Accepted by Employee: | SYNERGETICS USA, INC. | |||||
By: | [Insert Electronic Signature] | |||||
[Name of Signatory] | ||||||
[Title of Signatory] |
Terms and Conditions
1. Terms of Award. Pursuant to the terms of the Plan, the Company awards to the
Employee the number of shares of Restricted Stock set forth above. The Restricted Stock is
nontransferable by the Employee during the period described below and is subject to the risk of
forfeiture as described below. Prior to the time shares become transferable, any certificates
evidencing the shares of Restricted Stock shall bear a legend indicating their nontransferability,
and, subject to the terms of this Agreement, including those of the Plan, if the Employee
terminates service as an Employee of the Company prior to the time a restriction lapses, the
Employee shall forfeit any shares of Restricted Stock which are still subject to the restrictions
at the time of termination of such service.
The restrictions on transfer and the risk of forfeiture described in this Section 1
shall lapse and be of no further force and effect as follows, as long as the Employee is still an
employee of the Company on the respective annual anniversary and has maintained Continuous Status
as an Employee during such 12-month period ending on the annual anniversary:
Date | Percent of Grant for which Restrictions Lapse on Indicated Date | |
2. Cost of Restricted Stock. The purchase price of the shares of Restricted
Stock shall be $0.00.
3. Acceleration. Upon the occurrence of an Acquisition Event (as defined below), the
restrictions on transfer and the risk of forfeiture described in Section 1 above shall
lapse and be of no further force and effect.
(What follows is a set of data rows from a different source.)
-- pv_equiv track=rewrite | github.com/jimk0099/Hirschberg-Algorithm | hirschberg_kal_final.py | UpdateAlignments
-- ===== SOURCE A (Python) =====
-- def UpdateAlignments(list1, list2, WW, ZZ, WWtemp, ZZtemp):
--     # Recursion function that updates the output properly
--     # list1, list2: the indices1 and indices2 lists that are made above
--
--     if(list1 == [] or list2 == []):                                                 # base of recursion
--         WW.append(WWtemp)
--         ZZ.append(ZZtemp)
--     elif(len(list1) < len(list2)):                                                  # if list1 is smaller that list2
--         if list1[0] not in list2:                                                   # search for current item in list 1 and 'repeat' for the other elements with recursion
--             UpdateAlignments(list1[1:], list2, WW, ZZ, WWtemp, ZZtemp)
--     else:
--         if list2[0] not in list1:                                                   # if list2 bigger or equal with list1
--             UpdateAlignments(list1, list2[1:], WW, ZZ, WWtemp, ZZtemp)
--     return (WW, ZZ)
-- ===== SOURCE B (Python) =====
-- def UpdateAlignments(list1, list2, WW, ZZ, WWtemp, ZZtemp):
--     # The branch chosen by the length comparison never changes during the walk,
--     # so one pass over the shorter side with a set of the other side suffices.
--     if len(list1) < len(list2):
--         scan, other = list1, set(list2)
--     else:
--         scan, other = list2, set(list1)
--     if all(x not in other for x in scan):
--         WW.append(WWtemp)
--         ZZ.append(ZZtemp)
--     return (WW, ZZ)
-- ===== Notes on version B (the rewrite author's own statement) =====
-- stated objective: simpler
-- what changed: Replaced A's slice-and-recurse walk (rebuilding a list and doing a linear membership scan at every step) by the observation that the length comparison never flips during the walk, so a single non-recursive disjointness pass over the shorter list against a set of the other list gives the same result.
import Mathlib
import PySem

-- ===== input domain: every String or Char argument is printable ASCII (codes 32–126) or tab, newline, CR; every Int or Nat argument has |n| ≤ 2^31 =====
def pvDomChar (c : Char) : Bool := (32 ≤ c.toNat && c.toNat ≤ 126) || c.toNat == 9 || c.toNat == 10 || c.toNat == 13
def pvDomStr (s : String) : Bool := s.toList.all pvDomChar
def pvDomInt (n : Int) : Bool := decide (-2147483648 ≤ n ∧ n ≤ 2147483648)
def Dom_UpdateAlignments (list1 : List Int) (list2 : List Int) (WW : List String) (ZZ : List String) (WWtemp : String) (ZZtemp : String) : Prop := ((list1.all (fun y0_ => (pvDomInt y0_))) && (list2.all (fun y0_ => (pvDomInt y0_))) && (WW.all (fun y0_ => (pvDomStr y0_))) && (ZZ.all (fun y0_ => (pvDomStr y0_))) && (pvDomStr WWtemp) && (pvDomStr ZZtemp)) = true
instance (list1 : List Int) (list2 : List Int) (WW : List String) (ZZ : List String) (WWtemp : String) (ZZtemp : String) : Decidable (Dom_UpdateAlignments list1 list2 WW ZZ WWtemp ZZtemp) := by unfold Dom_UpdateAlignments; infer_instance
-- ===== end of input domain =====

-- B replaces A's slice-and-recurse walk by a single non-recursive disjointness pass over the
-- shorter list against a set of the other list (simpler); equivalence is about the RETURN value —
-- Python A and B both also append to WW/ZZ in place exactly when the result carries the appended temps.

-- ===== PORT A =====
-- literal transliteration of A's recursion; list1[1:] is List.tail, 'x not in l' is !(l.contains x)
def UpdateAlignments (list1 : List Int) (list2 : List Int) (WW : List String) (ZZ : List String) (WWtemp : String) (ZZtemp : String) : List String × List String :=
  if _h : list1 = [] ∨ list2 = [] then
    (WW ++ [WWtemp], ZZ ++ [ZZtemp])
  else if list1.length < list2.length then
    if !(list2.contains (list1.headD 0)) then
      UpdateAlignments list1.tail list2 WW ZZ WWtemp ZZtemp
    else (WW, ZZ)
  else
    if !(list1.contains (list2.headD 0)) then
      UpdateAlignments list1 list2.tail WW ZZ WWtemp ZZtemp
    else (WW, ZZ)
termination_by list1.length + list2.length
decreasing_by
  · rcases list1 with _ | ⟨a, t⟩ <;> simp_all
  · rcases list2 with _ | ⟨a, t⟩ <;> simp_all

-- ===== PORT B =====
def UpdateAlignments_alt (list1 : List Int) (list2 : List Int) (WW : List String) (ZZ : List String) (WWtemp : String) (ZZtemp : String) : List String × List String :=
  let p : List Int × PySem.Set Int :=
    if list1.length < list2.length then (list1, PySem.Set.ofList list2)
    else (list2, PySem.Set.ofList list1)
  if p.1.all (fun x => !(PySem.Set.contains p.2 x)) then
    (WW ++ [WWtemp], ZZ ++ [ZZtemp])
  else (WW, ZZ)

-- ===== PRECONDITION & SPEC =====
def Spec_UpdateAlignments (list1 : List Int) (list2 : List Int) (WW : List String) (ZZ : List String) (WWtemp : String) (ZZtemp : String) (out : List String × List String) : Prop := out = UpdateAlignments_alt list1 list2 WW ZZ WWtemp ZZtemp
instance (list1 : List Int) (list2 : List Int) (WW : List String) (ZZ : List String) (WWtemp : String) (ZZtemp : String) (out : List String × List String) : Decidable (Spec_UpdateAlignments list1 list2 WW ZZ WWtemp ZZtemp out) := by unfold Spec_UpdateAlignments; infer_instance

-- ===== CLAIM (what is proved, stated in full; the proofs are below) =====
def Claim_equal_UpdateAlignments : Prop := ∀ (list1 : List Int) (list2 : List Int) (WW : List String) (ZZ : List String) (WWtemp : String) (ZZtemp : String), Dom_UpdateAlignments list1 list2 WW ZZ WWtemp ZZtemp → Spec_UpdateAlignments list1 list2 WW ZZ WWtemp ZZtemp (UpdateAlignments list1 list2 WW ZZ WWtemp ZZtemp)

-- ===== LEMMAS AND PROOFS =====

-- A's walk with the first branch fixed (list1 strictly shorter): one scan of list1 against list2
lemma A_short (list2 : List Int) (WW ZZ : List String) (WWtemp ZZtemp : String) :
    ∀ list1 : List Int, list1.length < list2.length →
      UpdateAlignments list1 list2 WW ZZ WWtemp ZZtemp =
        if list1.all (fun x => !(list2.contains x)) then (WW ++ [WWtemp], ZZ ++ [ZZtemp])
        else (WW, ZZ) := by
  intro list1
  induction list1 with
  | nil =>
      intro h
      rw [UpdateAlignments]
      simp
  | cons a t ih =>
      intro h
      have h2 : list2 ≠ [] := by
        intro he; rw [he] at h; simp at h
      rw [UpdateAlignments]
      have hne : ¬(a :: t = [] ∨ list2 = []) := by simp [h2]
      rw [dif_neg hne, if_pos h]
      by_cases hc : a ∈ list2
      · simp [hc]
      · have ht : t.length < list2.length := by
          simp only [List.length_cons] at h; omega
        simp [hc, List.tail, ih ht]

-- A's walk with the second branch fixed (list1 at least as long): one scan of list2 against list1
lemma A_long (list1 : List Int) (WW ZZ : List String) (WWtemp ZZtemp : String) :
    ∀ list2 : List Int, ¬ list1.length < list2.length →
      UpdateAlignments list1 list2 WW ZZ WWtemp ZZtemp =
        if list2.all (fun x => !(list1.contains x)) then (WW ++ [WWtemp], ZZ ++ [ZZtemp])
        else (WW, ZZ) := by
  intro list2
  induction list2 with
  | nil =>
      intro h
      rw [UpdateAlignments]
      simp
  | cons a t ih =>
      intro h
      have h1 : list1 ≠ [] := by
        intro he; rw [he] at h; simp at h
      rw [UpdateAlignments]
      have hne : ¬(list1 = [] ∨ a :: t = []) := by simp [h1]
      rw [dif_neg hne, if_neg h]
      by_cases hc : a ∈ list1
      · simp [hc]
      · have ht : ¬ list1.length < t.length := by
          simp only [List.length_cons] at h; omega
        simp [hc, List.tail, ih ht]

-- ===== VERDICT (by name: the statement is the Claim_ definition above) =====
theorem UpdateAlignments_spec : Claim_equal_UpdateAlignments := by
  intro list1 list2 WW ZZ WWtemp ZZtemp _
  unfold Spec_UpdateAlignments UpdateAlignments_alt
  by_cases hlt : list1.length < list2.length
  · rw [A_short list2 WW ZZ WWtemp ZZtemp list1 hlt]
    simp [hlt]
  · rw [A_long list1 WW ZZ WWtemp ZZtemp list2 hlt]
    simp [hlt]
An “Acquisition Event” shall be deemed to have
occurred only if any of the following events occur: (a) the stockholders of the Company approve a
merger or consolidation which results in the voting securities of the Company outstanding
immediately prior thereto representing thereafter (either by remaining outstanding or by being
converted into voting securities of the surviving or acquiring entity) less than 50% of the
combined voting power of the voting securities of the Company or such surviving or acquiring entity
outstanding immediately after such merger or consolidation; (b)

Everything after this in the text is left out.